Copy out each line containing "elif" from the entries below.

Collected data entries
────────────────────────────────────────
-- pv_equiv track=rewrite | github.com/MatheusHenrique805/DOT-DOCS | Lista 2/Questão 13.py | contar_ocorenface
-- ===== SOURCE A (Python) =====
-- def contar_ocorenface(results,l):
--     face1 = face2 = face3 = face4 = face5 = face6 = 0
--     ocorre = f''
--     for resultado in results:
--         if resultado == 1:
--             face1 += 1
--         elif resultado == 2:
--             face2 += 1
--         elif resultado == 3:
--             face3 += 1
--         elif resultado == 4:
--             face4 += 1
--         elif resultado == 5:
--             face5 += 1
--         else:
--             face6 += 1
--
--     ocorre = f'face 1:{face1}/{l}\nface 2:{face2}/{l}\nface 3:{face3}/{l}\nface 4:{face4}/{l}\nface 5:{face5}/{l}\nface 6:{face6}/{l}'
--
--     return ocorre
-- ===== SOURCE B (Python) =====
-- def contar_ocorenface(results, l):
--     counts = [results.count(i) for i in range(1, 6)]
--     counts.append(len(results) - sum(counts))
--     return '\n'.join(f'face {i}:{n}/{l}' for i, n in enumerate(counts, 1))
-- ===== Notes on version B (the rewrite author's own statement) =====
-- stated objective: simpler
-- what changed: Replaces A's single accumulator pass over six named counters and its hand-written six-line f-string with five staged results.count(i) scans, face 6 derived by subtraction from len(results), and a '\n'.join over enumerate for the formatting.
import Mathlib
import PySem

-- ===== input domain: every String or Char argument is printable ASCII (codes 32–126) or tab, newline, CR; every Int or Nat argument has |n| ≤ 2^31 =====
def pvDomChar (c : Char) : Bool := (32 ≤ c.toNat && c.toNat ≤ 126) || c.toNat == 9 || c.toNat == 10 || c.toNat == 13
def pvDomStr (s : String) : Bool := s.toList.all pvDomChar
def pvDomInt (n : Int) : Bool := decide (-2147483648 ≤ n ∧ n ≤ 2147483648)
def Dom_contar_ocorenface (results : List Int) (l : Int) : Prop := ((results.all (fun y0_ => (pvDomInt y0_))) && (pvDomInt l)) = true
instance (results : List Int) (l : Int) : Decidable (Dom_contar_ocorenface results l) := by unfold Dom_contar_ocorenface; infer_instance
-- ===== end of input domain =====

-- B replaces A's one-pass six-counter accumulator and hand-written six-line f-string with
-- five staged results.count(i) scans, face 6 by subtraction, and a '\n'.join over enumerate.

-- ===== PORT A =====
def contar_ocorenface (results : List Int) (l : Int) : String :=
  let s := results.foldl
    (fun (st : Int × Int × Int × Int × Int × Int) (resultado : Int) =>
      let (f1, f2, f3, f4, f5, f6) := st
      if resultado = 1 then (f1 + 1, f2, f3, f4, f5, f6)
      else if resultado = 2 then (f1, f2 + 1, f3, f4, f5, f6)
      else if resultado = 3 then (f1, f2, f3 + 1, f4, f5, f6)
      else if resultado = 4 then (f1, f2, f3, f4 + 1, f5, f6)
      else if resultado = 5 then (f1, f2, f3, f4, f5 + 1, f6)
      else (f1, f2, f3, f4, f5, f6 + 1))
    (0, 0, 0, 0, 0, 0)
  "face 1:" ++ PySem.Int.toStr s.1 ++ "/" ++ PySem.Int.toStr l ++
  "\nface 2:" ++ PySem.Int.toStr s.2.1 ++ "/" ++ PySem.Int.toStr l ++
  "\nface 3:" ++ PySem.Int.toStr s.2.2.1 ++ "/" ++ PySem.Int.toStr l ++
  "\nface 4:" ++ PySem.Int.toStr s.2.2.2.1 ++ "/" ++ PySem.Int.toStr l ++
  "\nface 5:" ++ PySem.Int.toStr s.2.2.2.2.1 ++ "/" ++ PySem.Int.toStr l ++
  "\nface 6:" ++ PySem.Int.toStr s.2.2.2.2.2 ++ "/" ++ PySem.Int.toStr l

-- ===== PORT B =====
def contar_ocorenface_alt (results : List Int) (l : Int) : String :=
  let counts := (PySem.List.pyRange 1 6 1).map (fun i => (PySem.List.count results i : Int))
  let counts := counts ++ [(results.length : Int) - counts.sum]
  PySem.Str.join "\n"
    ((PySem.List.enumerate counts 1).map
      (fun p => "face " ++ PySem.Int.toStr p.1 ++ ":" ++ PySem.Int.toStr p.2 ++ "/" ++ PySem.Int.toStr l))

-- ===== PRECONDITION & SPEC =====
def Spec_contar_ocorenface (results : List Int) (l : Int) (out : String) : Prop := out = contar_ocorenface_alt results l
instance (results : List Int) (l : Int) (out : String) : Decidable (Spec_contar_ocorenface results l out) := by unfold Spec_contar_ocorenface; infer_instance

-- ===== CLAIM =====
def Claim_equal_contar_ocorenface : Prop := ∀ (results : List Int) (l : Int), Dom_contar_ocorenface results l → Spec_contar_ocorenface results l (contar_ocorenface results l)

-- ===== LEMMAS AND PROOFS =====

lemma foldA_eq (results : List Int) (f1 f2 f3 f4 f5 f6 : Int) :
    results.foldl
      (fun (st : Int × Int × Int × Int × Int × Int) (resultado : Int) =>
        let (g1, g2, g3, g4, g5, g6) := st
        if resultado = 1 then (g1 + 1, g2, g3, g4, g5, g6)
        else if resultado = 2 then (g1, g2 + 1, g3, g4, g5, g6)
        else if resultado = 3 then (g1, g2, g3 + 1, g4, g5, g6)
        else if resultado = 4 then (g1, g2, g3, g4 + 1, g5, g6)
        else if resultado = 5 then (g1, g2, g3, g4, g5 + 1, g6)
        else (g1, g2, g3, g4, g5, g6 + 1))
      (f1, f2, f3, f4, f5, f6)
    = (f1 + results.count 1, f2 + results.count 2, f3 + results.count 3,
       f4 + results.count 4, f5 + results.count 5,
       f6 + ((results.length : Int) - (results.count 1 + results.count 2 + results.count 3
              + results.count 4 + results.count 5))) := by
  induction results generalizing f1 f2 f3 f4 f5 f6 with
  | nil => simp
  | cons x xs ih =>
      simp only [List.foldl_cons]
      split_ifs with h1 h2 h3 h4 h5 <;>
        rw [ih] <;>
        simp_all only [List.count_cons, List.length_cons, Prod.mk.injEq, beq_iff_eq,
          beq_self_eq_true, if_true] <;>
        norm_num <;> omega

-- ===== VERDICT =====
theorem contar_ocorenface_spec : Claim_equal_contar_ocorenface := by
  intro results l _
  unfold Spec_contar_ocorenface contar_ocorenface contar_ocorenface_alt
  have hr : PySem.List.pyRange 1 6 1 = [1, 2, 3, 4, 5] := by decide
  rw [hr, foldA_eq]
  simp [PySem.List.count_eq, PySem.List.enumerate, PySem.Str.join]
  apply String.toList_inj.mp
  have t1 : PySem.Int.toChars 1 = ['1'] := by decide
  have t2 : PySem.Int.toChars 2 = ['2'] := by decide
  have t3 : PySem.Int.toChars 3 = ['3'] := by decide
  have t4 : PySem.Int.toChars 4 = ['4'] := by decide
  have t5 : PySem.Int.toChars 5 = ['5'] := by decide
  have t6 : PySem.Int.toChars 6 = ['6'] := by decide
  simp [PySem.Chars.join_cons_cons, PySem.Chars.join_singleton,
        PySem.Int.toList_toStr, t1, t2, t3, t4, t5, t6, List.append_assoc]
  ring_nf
────────────────────────────────────────
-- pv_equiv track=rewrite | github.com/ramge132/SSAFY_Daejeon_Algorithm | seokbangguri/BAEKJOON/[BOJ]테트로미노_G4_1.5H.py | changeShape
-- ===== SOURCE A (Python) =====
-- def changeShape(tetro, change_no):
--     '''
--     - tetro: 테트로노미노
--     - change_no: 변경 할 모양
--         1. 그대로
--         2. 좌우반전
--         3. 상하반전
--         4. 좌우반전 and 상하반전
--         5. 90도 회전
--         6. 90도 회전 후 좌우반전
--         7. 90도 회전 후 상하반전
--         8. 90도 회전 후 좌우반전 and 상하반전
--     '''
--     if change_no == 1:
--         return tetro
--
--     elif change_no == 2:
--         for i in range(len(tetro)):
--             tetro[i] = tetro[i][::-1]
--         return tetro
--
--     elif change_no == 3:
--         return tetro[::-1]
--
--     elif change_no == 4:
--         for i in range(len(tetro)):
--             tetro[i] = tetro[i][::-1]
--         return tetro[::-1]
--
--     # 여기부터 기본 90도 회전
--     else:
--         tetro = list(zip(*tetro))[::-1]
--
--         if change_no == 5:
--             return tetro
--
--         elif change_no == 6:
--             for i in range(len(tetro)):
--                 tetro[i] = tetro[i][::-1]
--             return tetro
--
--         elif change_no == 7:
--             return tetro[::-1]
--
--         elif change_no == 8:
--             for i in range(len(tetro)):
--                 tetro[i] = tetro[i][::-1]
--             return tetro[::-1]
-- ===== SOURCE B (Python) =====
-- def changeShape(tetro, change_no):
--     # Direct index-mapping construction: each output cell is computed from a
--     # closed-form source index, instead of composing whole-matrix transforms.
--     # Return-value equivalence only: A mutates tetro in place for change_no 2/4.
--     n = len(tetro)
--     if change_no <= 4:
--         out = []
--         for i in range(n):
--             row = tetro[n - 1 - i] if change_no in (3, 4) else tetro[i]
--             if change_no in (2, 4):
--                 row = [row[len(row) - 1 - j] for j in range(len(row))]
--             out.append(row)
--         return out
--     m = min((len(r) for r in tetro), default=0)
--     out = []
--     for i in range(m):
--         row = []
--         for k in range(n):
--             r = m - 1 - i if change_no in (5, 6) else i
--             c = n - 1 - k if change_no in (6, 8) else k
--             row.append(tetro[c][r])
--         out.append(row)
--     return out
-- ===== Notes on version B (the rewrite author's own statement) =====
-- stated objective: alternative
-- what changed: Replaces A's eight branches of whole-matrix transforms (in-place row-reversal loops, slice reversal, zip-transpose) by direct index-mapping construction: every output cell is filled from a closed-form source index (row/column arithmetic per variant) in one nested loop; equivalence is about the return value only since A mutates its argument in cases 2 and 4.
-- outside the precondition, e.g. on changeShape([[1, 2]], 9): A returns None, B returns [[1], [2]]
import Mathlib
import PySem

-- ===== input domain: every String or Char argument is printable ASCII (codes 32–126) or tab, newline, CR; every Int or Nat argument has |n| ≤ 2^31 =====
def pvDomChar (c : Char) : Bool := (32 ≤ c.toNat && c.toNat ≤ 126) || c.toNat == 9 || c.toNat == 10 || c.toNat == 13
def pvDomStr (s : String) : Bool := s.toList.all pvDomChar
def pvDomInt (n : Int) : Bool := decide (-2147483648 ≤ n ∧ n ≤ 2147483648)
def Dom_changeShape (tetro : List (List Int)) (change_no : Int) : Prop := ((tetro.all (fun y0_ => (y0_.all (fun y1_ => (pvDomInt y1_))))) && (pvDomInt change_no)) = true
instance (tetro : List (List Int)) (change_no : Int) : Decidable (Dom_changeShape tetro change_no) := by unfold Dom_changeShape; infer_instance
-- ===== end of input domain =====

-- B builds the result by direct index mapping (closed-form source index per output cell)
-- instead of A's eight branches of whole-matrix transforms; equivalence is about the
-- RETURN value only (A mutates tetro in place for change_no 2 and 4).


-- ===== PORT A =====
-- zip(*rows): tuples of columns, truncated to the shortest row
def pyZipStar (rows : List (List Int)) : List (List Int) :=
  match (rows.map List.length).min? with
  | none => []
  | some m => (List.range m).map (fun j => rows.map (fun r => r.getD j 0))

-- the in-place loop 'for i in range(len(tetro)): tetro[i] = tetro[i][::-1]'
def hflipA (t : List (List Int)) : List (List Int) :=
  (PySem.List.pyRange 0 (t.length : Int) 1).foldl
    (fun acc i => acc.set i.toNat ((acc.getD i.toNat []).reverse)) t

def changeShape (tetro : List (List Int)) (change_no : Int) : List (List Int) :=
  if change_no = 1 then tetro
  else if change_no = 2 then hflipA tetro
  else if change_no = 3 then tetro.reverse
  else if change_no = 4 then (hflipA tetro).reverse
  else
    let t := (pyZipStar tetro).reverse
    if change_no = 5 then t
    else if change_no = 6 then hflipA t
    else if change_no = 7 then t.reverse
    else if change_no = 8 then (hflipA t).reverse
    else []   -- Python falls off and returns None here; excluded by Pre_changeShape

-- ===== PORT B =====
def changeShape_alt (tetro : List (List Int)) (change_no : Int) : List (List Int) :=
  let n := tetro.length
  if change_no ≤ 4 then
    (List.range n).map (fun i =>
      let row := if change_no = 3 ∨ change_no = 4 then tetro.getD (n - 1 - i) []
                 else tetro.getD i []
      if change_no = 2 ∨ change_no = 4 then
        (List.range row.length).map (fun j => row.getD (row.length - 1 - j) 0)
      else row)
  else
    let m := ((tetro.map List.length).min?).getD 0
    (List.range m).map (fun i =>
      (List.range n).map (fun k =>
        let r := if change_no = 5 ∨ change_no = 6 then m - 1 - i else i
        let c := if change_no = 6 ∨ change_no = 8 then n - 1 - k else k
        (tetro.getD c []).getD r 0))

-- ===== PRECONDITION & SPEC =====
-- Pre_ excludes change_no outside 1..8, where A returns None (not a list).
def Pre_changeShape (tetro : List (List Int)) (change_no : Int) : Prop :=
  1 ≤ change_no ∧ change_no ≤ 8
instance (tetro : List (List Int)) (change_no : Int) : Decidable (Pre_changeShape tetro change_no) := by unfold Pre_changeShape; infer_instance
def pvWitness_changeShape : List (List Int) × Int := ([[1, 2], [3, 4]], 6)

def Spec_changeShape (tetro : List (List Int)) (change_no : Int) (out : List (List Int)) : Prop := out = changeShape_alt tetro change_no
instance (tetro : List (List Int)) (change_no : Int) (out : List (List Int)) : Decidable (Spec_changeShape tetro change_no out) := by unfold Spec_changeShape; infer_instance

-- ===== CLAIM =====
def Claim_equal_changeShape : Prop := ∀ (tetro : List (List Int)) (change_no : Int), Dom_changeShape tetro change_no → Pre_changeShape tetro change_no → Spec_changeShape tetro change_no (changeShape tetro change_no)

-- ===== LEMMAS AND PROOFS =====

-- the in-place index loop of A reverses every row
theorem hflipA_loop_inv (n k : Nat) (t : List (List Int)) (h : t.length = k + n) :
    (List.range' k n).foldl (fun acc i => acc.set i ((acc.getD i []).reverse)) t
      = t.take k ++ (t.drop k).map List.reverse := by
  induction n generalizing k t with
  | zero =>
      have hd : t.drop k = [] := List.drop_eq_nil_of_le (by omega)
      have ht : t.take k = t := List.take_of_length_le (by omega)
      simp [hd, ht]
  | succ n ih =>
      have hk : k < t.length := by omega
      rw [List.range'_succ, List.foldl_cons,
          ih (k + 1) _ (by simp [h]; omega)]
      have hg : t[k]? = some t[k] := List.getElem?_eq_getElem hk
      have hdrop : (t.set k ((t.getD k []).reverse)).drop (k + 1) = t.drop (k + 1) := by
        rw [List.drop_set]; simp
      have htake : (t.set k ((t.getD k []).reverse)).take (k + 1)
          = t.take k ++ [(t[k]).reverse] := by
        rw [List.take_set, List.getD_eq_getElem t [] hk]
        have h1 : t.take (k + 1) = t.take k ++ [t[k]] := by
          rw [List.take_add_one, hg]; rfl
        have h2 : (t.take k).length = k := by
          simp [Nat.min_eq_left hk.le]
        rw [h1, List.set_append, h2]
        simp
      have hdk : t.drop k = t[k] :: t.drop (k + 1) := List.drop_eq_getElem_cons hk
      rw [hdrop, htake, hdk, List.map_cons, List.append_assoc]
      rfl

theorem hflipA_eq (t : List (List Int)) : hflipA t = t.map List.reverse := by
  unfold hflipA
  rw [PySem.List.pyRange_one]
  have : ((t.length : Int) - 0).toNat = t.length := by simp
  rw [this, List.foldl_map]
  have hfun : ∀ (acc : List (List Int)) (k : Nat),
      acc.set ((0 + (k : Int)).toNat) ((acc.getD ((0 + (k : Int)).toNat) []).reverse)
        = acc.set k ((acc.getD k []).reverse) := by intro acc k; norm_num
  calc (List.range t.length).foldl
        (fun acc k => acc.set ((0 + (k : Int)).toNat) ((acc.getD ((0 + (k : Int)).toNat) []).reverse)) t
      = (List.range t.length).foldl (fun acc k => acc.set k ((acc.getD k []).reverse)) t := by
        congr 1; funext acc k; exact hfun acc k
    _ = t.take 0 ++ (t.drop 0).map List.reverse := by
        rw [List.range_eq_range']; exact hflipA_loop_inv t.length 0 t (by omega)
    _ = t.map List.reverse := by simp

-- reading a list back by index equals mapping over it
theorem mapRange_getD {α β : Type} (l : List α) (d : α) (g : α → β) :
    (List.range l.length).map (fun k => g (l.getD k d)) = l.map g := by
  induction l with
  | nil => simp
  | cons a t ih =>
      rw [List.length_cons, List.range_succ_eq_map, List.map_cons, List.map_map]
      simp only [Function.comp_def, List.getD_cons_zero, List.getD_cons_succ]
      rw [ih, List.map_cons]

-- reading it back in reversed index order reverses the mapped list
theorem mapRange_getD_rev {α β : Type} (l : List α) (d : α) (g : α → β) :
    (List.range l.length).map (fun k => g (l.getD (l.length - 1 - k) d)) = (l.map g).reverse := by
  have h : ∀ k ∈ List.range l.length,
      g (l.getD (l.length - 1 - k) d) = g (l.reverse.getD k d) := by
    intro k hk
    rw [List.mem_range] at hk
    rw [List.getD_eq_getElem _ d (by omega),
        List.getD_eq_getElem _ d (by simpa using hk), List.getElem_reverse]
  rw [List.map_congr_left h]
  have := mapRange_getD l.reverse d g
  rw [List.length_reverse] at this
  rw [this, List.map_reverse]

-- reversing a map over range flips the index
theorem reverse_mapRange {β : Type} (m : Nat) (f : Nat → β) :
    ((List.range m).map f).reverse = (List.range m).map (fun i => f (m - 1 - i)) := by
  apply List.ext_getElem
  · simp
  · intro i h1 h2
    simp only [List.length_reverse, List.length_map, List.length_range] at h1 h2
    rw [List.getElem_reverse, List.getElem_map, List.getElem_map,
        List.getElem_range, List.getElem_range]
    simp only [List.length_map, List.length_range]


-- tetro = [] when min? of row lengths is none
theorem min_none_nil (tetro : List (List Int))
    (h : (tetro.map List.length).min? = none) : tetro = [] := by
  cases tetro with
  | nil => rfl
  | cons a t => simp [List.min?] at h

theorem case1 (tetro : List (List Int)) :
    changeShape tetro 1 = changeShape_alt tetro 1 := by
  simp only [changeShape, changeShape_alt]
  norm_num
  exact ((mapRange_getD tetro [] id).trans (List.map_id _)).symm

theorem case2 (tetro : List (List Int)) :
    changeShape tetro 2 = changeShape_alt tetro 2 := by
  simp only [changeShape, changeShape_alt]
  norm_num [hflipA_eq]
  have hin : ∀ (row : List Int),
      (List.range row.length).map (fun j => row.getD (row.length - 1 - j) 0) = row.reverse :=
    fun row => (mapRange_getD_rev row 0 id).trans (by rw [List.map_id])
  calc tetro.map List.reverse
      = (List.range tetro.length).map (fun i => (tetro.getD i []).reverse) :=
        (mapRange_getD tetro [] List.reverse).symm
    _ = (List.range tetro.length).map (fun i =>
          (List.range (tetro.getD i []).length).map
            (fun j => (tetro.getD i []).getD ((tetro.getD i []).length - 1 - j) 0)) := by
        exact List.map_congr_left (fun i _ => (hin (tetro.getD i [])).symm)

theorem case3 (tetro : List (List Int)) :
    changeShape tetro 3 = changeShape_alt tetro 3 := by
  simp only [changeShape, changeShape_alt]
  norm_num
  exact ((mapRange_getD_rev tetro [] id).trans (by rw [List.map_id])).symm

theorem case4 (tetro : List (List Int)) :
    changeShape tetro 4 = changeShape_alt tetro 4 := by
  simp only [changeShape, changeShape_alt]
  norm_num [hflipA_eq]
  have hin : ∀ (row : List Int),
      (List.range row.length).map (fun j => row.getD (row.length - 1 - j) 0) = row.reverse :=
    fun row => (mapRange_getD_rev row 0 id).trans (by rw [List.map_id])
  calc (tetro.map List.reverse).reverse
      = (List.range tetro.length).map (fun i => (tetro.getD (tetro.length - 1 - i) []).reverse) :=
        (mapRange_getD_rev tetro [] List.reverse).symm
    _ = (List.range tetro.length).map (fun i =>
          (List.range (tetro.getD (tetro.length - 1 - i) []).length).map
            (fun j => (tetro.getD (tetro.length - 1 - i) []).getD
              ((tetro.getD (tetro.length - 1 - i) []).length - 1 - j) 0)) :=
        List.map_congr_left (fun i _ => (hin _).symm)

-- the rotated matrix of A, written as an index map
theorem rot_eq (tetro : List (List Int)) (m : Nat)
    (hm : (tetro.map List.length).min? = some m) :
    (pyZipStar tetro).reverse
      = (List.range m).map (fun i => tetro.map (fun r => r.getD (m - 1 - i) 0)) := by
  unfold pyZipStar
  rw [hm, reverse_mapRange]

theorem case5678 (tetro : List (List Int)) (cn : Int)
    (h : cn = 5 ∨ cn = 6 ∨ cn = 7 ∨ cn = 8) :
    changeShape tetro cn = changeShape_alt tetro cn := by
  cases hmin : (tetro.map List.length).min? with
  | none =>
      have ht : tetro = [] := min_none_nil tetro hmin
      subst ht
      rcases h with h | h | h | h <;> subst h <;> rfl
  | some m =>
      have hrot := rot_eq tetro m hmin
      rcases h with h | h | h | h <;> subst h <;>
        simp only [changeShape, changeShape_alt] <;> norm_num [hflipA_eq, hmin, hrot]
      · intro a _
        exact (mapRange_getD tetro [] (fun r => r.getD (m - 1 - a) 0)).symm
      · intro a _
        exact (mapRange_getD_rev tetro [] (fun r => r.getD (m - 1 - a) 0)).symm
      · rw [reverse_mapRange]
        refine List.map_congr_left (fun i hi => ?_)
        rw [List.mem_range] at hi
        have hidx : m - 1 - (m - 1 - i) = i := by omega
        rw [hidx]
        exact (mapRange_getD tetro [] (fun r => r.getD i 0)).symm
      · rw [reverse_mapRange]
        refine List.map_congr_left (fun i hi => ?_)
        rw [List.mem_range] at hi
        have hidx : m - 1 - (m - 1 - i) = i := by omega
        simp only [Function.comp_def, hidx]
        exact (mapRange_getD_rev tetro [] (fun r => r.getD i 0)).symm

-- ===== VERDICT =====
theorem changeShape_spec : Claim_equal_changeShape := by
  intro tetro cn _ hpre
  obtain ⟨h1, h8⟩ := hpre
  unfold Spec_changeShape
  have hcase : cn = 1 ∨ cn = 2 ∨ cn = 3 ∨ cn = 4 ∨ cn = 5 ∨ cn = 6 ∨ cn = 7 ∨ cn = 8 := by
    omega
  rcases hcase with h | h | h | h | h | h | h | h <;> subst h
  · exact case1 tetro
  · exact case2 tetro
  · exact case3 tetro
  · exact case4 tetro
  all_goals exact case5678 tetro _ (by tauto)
────────────────────────────────────────
Written answer:
--         elif resultado == 2:
--         elif resultado == 3:
--         elif resultado == 4:
--         elif resultado == 5:
--     elif change_no == 2:
--     elif change_no == 3:
--     elif change_no == 4:
--         elif change_no == 6:
--         elif change_no == 7:
--         elif change_no == 8:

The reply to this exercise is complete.